RegionServerTracker.upgrade() → createServer() for the live set: rsListStorage.getAll() ∪ MasterWalManager.getLiveServersFromWALDir() (WAL dirs that do not end in -splitting),
RegionServers re-registering (ServerManager.recordNewServerWithLock),
region locations loaded from hbase:meta.

Servers that only have an outstanding SCP are added to the deadservers list by findDeadServersAndProcess, but no ServerStateNode is created for them. So if a persisted SCP resumes for a server that:

has its WAL dir already renamed to -splitting (counted as "splitting", explicitly excluded from "live"),
has come back with a new start code (so re-registration creates a node for a different ServerName), and
is no longer referenced by any region in meta,

…then getServerNode(oldServerName) returns null, and the next setServerState call (logSplitting at SERVER_CRASH_SPLIT_LOGS) NPEs.

This is deterministic given that on-disk/in-memory state — it is not a timing race. It is "rare" only because reaching that state requires a Master restart to land inside an SCP's WAL-splitting window. A 2.5.8 → 3.0 upgrade (rolling Master failovers while RegionServers bounce) widens that window dramatically, which is why the reporter only saw it during migration.
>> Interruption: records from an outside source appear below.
theorem tbl_row_shift (wa wb : List String) (i : Nat) :
    tbl wa wb i wb.length = tbl wa wb (i + 1) 0 := by
  unfold tbl cellA
  apply List.map_congr_left
  intro i' hi'
  apply List.map_congr_left
  intro j hj
  simp only [List.mem_range] at hi' hj
  by_cases h1 : i' < i
  · have h2 : i' < i + 1 := by omega
    simp [h1, h2]
  · by_cases h2 : i' = i
    · subst h2
      have h3 : i' < i' + 1 := by omega
      have h4 : j ≤ wb.length := by omega
      simp [h3, h4]
    · by_cases h3 : i' = i + 1
      · subst h3
        have h4 : ¬ (i + 1 < i) := by omega
        have h5 : ¬ (i + 1 < i + 1) := by omega
        have h6 : ¬ (i + 1 = i) := by omega
        by_cases h7 : j = 0
        · simp [h4, h7, Lf_zero_right]
        · have : ¬ (j ≤ 0) := by omega
          simp [h4, this]
      · have h4 : ¬ (i' < i + 1) := by omega
        simp [h1, h2, h3, h4]

theorem innerA_step (wa wb : List String) (i0 jc : Nat) (hi : i0 + 1 ≤ wa.length)
    (hjc : jc < wb.length) :
    innerA wa wb ((i0 : Int) + 1) (tbl wa wb (i0 + 1) jc) ((jc : Int) + 1) =
      tbl wa wb (i0 + 1) (jc + 1) := by
  unfold innerA
  have hc0 : ((i0 : Int) + 1) - 1 = ((i0 : Nat) : Int) := by ring
  have hcj : ((jc : Int) + 1) - 1 = ((jc : Nat) : Int) := by ring
  have hci : ((i0 : Int) + 1) = ((i0 + 1 : Nat) : Int) := by push_cast; ring
  have hcj2 : ((jc : Int) + 1) = ((jc + 1 : Nat) : Int) := by push_cast; ring
  have hi0 : i0 < wa.length + 1 := by omega
  have hi1 : i0 + 1 < wa.length + 1 := by omega
  have hj0 : jc < wb.length + 1 := by omega
  have hj1 : jc + 1 < wb.length + 1 := by omega
  have hc0' : (((i0 + 1 : Nat) : Int)) - 1 = ((i0 : Nat) : Int) := by push_cast; ring
  have hcj' : (((jc + 1 : Nat) : Int)) - 1 = ((jc : Nat) : Int) := by push_cast; ring
  simp only [hci, hcj2]
  simp only [hc0', hcj']
  simp only [PySem.List.pyGetD_natCast wa, PySem.List.pyGetD_natCast wb,
    tbl_read wa wb _ _ _ _ hi0 hj0, tbl_read wa wb _ _ _ _ hi0 hj1,
    tbl_read wa wb _ _ _ _ hi1 hj0]
  have ht1 : (((i0 + 1 : Nat) : Int)).toNat = i0 + 1 := by omega
  rw [ht1]
  conv_lhs => rw [tbl]
  rw [mapRange_modify _ _ _ _ hi1]
  have hcell1 : cellA wa wb (i0 + 1) jc i0 jc = Lf wa wb i0 jc := by
    unfold cellA; simp
  have hcell2 : cellA wa wb (i0 + 1) jc i0 (jc + 1) = Lf wa wb i0 (jc + 1) := by
    unfold cellA; simp
  have hcell3 : cellA wa wb (i0 + 1) jc (i0 + 1) jc = Lf wa wb (i0 + 1) jc := by
    unfold cellA; simp
  rw [hcell1, hcell2, hcell3]
  have ht2 : (((jc + 1 : Nat) : Int)).toNat = jc + 1 := by omega
  rw [ht2, mapRange_set _ _ _ _ hj1]
  unfold tbl
  apply List.map_congr_left
  intro i' hi'
  simp only [List.mem_range] at hi'
  by_cases h : i' = i0 + 1
  · subst h
    simp only [reduceIte]
    apply List.map_congr_left
    intro j hj
    simp only [List.mem_range] at hj
    by_cases hjeq : j = jc + 1
    · subst hjeq
      unfold cellA
      rw [Lf]
      simp
    · simp only [if_neg hjeq]
      unfold cellA
      by_cases hc : i0 + 1 < i0 + 1 ∨ (i0 + 1 = i0 + 1 ∧ j ≤ jc)
      · have hc' : (i0 + 1 < i0 + 1 ∨ (i0 + 1 = i0 + 1 ∧ j ≤ jc + 1)) := by omega
        rw [if_pos hc, if_pos hc']
      · have hc' : ¬ (i0 + 1 < i0 + 1 ∨ (i0 + 1 = i0 + 1 ∧ j ≤ jc + 1)) := by omega
        rw [if_neg hc, if_neg hc']
  · simp only [if_neg h]
    apply List.map_congr_left
    intro j hj
    unfold cellA
    by_cases hc : i' < i0 + 1 ∨ (i' = i0 + 1 ∧ j ≤ jc)
    · have hc' : (i' < i0 + 1 ∨ (i' = i0 + 1 ∧ j ≤ jc + 1)) := by
        rcases hc with h1 | h2
        · exact Or.inl h1
        · exact absurd h2.1 h
      rw [if_pos hc, if_pos hc']
    · have hc' : ¬ (i' < i0 + 1 ∨ (i' = i0 + 1 ∧ j ≤ jc + 1)) := by
        intro hcc
        rcases hcc with h1 | h2
        · exact hc (Or.inl h1)
        · exact absurd h2.1 h
      rw [if_neg hc, if_neg hc']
Timeline (from the attached hbase--master log)

Time (UTC)	Event
10:43:51	hregion1,16020,1715424228375 registers → createServer() → ServerStateNode created
10:45:02	hregion1 znode deleted → expiration → SCP pid=48 scheduled (carrying meta); runs through SERVER_CRASH_SPLIT_META_LOGS while the node still exists
10:45:05	hregion2 (now hosting meta) aborts: Failed to open region hbase:meta ... can not recover → SCP pid=51 scheduled
10:45:08	Terminating master — the Master process itself goes down (external/harness event, unrelated to the SCP)
10:45:11	STARTING service HMaster — fresh Master boots; in-memory serverMap is empty
10:45:42	Upgrading RegionServerTracker ... 2 existing ServerCrashProcedures, 0 possibly 'live' servers, and 2 'splitting' — old hregion1 is in the splitting set, not live, so no node is recreated
10:45:49	hregion1 re-registers with a new start code ...343997 → node created for the new name only
10:45:57	SCP pid=48 resumes for old ...228375 → logSplitting → getServerNode returns null → NPE → SCP fails → unsupported rollback

The Master restart and the SCP are independently triggered events (a RegionServer crash created the SCP; the Master process was terminated separately). The bug is the coincidence of the two.

Solution

Guard against a missing ServerStateNode in setServerState. Since the split-state it sets is in-memory bookkeeping (the only consumers check isInState(ServerState.ONLINE), and an absent/crashed server is not ONLINE), there is nothing to update when the node is gone — so skip rather than NPE.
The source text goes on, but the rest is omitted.